Records excerpted from a collection
****************************************

-- pv_equiv track=rewrite | github.com/Ydabab/pp1 | 09-Test2/zadanie2.py | f
-- ===== SOURCE A (Python) =====
-- def f(enter):
--     number_of_people = 0
--     for i in enter:
--         if i == "+":
--             number_of_people += 1
--         elif i == "-":
--             number_of_people -= 1
--     return number_of_people
-- ===== SOURCE B (Python) =====
-- def f(enter):
--     def net(s):
--         if len(s) <= 1:
--             if s == "+":
--                 return 1
--             if s == "-":
--                 return -1
--             return 0
--         mid = len(s) // 2
--         return net(s[:mid]) + net(s[mid:])
--     return net(enter)
-- ===== Notes on version B (the rewrite author's own statement) =====
-- stated objective: alternative
-- what changed: Replaces the linear streaming accumulator with a divide-and-conquer recursion: split the string in half, compute each half's net sign value recursively, and add the two results; correct because the net value is additive over concatenation.
import Mathlib
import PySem

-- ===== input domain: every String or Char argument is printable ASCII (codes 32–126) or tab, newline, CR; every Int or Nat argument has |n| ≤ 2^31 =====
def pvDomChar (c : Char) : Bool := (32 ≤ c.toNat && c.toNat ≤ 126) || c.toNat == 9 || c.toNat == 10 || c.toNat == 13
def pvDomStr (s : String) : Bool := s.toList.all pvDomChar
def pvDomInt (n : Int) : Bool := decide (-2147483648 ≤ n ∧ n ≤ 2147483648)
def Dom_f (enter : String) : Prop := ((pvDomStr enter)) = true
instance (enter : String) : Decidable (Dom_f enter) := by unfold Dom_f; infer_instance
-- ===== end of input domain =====

-- B replaces A's linear streaming accumulator with a divide-and-conquer recursion (split in half, recurse, add); alternative structure, same O(n) work.


-- ===== PORT A =====
def f (enter : String) : Int :=
  enter.toList.foldl
    (fun number_of_people i =>
      if i = '+' then number_of_people + 1
      else if i = '-' then number_of_people - 1
      else number_of_people) 0

-- ===== PORT B =====
-- net s: if len(s) <= 1 classify the single char, else split at len//2 and add the halves.
def fAltNet (s : List Char) : Int :=
  if h : s.length ≤ 1 then
    if s = ['+'] then 1
    else if s = ['-'] then -1
    else 0
  else
    let mid := s.length / 2
    fAltNet (s.take mid) + fAltNet (s.drop mid)
termination_by s.length
decreasing_by
  · simp only [List.length_take]
    omega
  · simp only [List.length_drop]
    omega

def f_alt (enter : String) : Int := fAltNet enter.toList

-- ===== PRECONDITION & SPEC =====
def Spec_f (enter : String) (out : Int) : Prop := out = f_alt enter
instance (enter : String) (out : Int) : Decidable (Spec_f enter out) := by unfold Spec_f; infer_instance

-- ===== CLAIM (what is proved, stated in full; the proofs are below) =====
def Claim_equal_f : Prop := ∀ (enter : String), Dom_f enter → Spec_f enter (f enter)

-- ===== LEMMAS AND PROOFS =====

theorem f_foldl_count (l : List Char) (acc : Int) :
    l.foldl (fun number_of_people i =>
      if i = '+' then number_of_people + 1
      else if i = '-' then number_of_people - 1
      else number_of_people) acc
    = acc + (l.count '+' : Int) - (l.count '-' : Int) := by
  induction l generalizing acc with
  | nil => simp
  | cons c t ih =>
    simp only [List.foldl_cons, List.count_cons, ih]
    by_cases h1 : c = '+'
    · simp [h1]; ring
    · by_cases h2 : c = '-'
      · simp [h1, h2]; ring
      · simp [h1, h2]

theorem fAltNet_count (s : List Char) :
    fAltNet s = (s.count '+' : Int) - (s.count '-' : Int) := by
  generalize hn : s.length = n
  induction n using Nat.strong_induction_on generalizing s with
  | _ n ih =>
    rw [fAltNet]
    by_cases h : s.length ≤ 1
    · simp only [h, dif_pos]
      match s, h with
      | [], _ => simp
      | [c], _ =>
        by_cases h1 : c = '+'
        · simp [h1]
        · by_cases h2 : c = '-' <;> simp [h1, h2]
    · simp only [h, dif_neg, not_false_iff]
      have hmid1 : (s.take (s.length / 2)).length < n := by
        simp only [List.length_take]; omega
      have hmid2 : (s.drop (s.length / 2)).length < n := by
        simp only [List.length_drop]; omega
      rw [ih _ hmid1 _ rfl, ih _ hmid2 _ rfl]
      have hsplit := List.take_append_drop (s.length / 2) s
      have hp : s.count '+' = (s.take (s.length / 2)).count '+' + (s.drop (s.length / 2)).count '+' := by
        rw [← List.count_append, hsplit]
      have hm : s.count '-' = (s.take (s.length / 2)).count '-' + (s.drop (s.length / 2)).count '-' := by
        rw [← List.count_append, hsplit]
      rw [hp, hm]; push_cast; ring

-- ===== VERDICT (by name: the statement is the Claim_ definition above) =====
theorem f_spec : Claim_equal_f := by
  intro enter _
  unfold Spec_f f f_alt
  rw [f_foldl_count, fAltNet_count]
  ring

****************************************

The lines that contain the word "have" are wanted; copy each of them from the records.

The answer =>
      have hmid1 : (s.take (s.length / 2)).length < n := by
      have hmid2 : (s.drop (s.length / 2)).length < n := by
      have hsplit := List.take_append_drop (s.length / 2) s
      have hp : s.count '+' = (s.take (s.length / 2)).count '+' + (s.drop (s.length / 2)).count '+' := by
      have hm : s.count '-' = (s.take (s.length / 2)).count '-' + (s.drop (s.length / 2)).count '-' := by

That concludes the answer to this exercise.